• **Exercise directions**
In the listing that follows, locate the line containing "if h : i < xs.length then" and the line containing "def pvWitness_CrossoverRange : List". Retype exactly those two lines and every line between them, and nothing more.

━━━ Record extracts ━━━

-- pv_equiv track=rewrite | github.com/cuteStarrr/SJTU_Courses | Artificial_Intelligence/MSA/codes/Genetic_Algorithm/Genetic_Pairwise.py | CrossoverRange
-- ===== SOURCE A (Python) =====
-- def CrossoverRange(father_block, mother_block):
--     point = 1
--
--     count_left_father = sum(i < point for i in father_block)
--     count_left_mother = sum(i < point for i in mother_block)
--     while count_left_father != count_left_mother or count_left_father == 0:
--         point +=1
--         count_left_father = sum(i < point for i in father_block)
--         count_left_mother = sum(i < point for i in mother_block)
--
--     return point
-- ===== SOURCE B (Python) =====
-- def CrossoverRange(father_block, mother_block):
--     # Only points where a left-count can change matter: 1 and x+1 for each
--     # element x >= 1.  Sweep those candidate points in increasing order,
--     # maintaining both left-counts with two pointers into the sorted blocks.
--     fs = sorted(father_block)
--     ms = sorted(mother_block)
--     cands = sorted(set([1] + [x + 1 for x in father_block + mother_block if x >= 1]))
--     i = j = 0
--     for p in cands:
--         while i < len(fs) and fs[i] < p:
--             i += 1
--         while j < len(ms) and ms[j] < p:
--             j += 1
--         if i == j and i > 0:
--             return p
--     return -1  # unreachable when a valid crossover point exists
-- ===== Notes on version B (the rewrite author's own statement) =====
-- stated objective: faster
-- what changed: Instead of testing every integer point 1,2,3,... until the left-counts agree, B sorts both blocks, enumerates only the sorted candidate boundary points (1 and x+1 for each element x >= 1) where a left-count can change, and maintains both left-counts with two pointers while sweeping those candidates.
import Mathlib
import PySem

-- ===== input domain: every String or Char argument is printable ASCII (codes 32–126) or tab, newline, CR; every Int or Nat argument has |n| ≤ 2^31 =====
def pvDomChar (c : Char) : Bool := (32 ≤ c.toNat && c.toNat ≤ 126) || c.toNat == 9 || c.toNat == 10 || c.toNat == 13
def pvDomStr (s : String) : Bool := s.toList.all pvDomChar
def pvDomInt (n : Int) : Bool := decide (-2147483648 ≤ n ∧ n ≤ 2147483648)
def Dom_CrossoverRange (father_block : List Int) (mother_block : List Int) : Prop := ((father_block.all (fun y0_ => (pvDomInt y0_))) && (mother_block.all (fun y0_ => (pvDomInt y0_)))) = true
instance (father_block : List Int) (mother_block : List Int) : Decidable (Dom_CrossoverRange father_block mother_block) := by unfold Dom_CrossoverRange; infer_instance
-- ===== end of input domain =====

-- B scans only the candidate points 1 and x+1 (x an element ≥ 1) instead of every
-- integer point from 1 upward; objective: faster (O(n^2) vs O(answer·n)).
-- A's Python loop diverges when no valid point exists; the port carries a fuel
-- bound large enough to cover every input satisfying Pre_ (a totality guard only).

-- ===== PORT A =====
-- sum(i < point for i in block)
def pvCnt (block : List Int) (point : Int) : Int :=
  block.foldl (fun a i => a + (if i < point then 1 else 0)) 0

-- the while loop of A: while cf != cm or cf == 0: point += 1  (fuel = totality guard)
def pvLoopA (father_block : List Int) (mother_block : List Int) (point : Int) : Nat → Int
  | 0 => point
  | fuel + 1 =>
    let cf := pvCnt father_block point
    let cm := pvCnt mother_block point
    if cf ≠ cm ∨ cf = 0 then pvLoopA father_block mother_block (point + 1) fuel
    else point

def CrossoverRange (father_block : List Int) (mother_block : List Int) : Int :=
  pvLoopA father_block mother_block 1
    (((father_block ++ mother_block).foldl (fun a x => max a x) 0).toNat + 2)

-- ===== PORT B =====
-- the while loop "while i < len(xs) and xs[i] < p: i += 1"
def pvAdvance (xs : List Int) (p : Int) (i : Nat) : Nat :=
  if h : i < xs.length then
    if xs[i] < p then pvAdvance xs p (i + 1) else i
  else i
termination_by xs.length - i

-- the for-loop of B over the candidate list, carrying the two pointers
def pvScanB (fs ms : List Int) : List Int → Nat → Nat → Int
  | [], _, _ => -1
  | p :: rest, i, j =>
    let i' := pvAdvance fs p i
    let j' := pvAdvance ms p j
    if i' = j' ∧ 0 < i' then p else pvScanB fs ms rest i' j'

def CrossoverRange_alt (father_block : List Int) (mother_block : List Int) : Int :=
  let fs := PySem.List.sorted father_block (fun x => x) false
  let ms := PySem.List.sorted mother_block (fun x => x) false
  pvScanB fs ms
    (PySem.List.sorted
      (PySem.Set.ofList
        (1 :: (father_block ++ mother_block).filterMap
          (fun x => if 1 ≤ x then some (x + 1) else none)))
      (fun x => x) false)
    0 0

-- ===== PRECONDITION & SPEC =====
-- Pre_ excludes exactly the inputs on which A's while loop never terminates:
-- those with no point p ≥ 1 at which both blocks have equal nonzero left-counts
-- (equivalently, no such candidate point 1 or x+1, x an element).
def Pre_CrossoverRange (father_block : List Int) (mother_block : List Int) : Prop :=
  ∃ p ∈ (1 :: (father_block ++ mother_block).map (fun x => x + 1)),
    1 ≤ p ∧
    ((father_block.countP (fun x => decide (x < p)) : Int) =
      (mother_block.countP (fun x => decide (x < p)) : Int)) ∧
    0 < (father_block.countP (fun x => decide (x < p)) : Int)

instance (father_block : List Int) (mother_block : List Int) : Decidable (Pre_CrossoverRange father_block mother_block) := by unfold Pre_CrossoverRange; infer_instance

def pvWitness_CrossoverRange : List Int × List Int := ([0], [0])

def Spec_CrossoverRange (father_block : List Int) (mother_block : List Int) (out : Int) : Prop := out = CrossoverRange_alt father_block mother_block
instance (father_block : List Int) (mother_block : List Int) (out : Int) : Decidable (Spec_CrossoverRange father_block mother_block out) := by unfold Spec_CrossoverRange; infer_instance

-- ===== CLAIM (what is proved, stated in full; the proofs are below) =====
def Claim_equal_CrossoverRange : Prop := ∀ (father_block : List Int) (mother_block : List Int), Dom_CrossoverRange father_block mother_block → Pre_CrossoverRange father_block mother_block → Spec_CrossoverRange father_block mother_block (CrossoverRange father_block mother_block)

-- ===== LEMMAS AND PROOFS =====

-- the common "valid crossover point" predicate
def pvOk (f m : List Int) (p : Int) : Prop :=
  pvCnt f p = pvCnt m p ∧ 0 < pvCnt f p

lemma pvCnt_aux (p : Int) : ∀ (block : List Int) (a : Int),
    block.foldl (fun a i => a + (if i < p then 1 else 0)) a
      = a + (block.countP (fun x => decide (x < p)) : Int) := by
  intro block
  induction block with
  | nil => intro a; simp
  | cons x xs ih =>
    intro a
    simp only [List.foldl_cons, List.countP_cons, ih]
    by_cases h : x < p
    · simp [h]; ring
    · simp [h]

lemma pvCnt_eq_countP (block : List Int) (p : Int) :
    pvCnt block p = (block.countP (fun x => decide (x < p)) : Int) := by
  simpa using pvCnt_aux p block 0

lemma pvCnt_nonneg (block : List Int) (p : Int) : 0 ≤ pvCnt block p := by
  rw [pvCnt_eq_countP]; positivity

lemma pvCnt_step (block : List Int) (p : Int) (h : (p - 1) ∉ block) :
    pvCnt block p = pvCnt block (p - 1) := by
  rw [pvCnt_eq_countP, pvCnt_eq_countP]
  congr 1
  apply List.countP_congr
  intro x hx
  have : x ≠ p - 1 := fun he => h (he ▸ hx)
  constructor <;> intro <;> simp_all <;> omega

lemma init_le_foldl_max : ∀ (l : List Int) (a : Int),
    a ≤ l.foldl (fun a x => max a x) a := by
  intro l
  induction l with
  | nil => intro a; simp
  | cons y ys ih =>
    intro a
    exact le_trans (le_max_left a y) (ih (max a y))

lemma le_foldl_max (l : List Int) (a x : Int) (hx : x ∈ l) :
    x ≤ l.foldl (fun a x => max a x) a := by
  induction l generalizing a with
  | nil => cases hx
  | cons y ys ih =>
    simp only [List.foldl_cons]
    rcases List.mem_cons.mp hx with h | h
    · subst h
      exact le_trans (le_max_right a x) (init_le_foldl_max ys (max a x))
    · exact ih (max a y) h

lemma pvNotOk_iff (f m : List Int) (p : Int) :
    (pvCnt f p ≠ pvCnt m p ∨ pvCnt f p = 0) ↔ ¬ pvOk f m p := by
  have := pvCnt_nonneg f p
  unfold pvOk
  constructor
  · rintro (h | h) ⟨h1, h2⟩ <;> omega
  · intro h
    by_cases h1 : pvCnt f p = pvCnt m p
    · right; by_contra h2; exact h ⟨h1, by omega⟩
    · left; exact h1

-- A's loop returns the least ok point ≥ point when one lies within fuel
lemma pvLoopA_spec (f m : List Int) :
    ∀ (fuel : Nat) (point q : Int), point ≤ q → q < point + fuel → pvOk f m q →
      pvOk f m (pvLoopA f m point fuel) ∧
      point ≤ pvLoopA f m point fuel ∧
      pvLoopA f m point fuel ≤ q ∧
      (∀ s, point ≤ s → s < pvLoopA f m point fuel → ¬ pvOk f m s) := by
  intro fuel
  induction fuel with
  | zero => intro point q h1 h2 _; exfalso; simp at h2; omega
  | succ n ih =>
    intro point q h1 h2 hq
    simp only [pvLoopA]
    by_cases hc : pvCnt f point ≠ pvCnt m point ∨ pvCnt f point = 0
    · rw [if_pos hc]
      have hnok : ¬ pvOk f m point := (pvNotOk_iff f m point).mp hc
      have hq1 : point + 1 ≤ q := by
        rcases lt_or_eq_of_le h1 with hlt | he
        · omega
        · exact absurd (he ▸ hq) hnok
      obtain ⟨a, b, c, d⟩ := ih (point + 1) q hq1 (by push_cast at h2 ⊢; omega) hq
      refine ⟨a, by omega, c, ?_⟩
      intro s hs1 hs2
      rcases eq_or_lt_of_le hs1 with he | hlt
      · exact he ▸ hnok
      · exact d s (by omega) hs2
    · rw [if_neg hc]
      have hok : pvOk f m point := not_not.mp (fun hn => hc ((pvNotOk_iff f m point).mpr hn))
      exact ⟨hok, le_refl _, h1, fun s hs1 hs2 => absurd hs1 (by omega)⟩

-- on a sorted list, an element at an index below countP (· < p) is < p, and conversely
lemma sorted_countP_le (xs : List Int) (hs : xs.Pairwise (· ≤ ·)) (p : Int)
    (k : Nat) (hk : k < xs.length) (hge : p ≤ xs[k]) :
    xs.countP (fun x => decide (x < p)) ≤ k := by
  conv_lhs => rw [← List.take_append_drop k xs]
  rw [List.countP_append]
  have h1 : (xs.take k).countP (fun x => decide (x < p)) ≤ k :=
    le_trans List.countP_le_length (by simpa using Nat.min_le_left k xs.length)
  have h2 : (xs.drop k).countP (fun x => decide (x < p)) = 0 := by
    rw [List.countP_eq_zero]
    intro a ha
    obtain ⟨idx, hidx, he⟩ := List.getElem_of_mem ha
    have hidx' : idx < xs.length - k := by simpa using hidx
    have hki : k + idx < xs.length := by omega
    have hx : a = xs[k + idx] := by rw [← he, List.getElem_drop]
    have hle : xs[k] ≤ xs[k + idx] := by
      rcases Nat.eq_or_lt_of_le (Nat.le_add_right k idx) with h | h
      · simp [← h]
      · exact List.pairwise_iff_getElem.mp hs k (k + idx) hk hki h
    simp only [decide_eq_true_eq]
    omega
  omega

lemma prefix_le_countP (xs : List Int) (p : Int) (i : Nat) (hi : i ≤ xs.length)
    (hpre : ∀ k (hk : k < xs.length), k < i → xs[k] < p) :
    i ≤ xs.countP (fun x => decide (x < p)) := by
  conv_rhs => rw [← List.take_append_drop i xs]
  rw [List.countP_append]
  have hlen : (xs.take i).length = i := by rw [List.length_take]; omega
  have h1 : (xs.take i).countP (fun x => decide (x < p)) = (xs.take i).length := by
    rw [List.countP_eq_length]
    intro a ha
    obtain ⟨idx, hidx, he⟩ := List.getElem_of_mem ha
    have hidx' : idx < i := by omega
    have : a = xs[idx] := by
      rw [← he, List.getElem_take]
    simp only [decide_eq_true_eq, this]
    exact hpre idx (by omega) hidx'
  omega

━━━

• **Exercise solution**
  if h : i < xs.length then
    if xs[i] < p then pvAdvance xs p (i + 1) else i
  else i
termination_by xs.length - i

-- the for-loop of B over the candidate list, carrying the two pointers
def pvScanB (fs ms : List Int) : List Int → Nat → Nat → Int
  | [], _, _ => -1
  | p :: rest, i, j =>
    let i' := pvAdvance fs p i
    let j' := pvAdvance ms p j
    if i' = j' ∧ 0 < i' then p else pvScanB fs ms rest i' j'

def CrossoverRange_alt (father_block : List Int) (mother_block : List Int) : Int :=
  let fs := PySem.List.sorted father_block (fun x => x) false
  let ms := PySem.List.sorted mother_block (fun x => x) false
  pvScanB fs ms
    (PySem.List.sorted
      (PySem.Set.ofList
        (1 :: (father_block ++ mother_block).filterMap
          (fun x => if 1 ≤ x then some (x + 1) else none)))
      (fun x => x) false)
    0 0

-- ===== PRECONDITION & SPEC =====
-- Pre_ excludes exactly the inputs on which A's while loop never terminates:
-- those with no point p ≥ 1 at which both blocks have equal nonzero left-counts
-- (equivalently, no such candidate point 1 or x+1, x an element).
def Pre_CrossoverRange (father_block : List Int) (mother_block : List Int) : Prop :=
  ∃ p ∈ (1 :: (father_block ++ mother_block).map (fun x => x + 1)),
    1 ≤ p ∧
    ((father_block.countP (fun x => decide (x < p)) : Int) =
      (mother_block.countP (fun x => decide (x < p)) : Int)) ∧
    0 < (father_block.countP (fun x => decide (x < p)) : Int)

instance (father_block : List Int) (mother_block : List Int) : Decidable (Pre_CrossoverRange father_block mother_block) := by unfold Pre_CrossoverRange; infer_instance

def pvWitness_CrossoverRange : List Int × List Int := ([0], [0])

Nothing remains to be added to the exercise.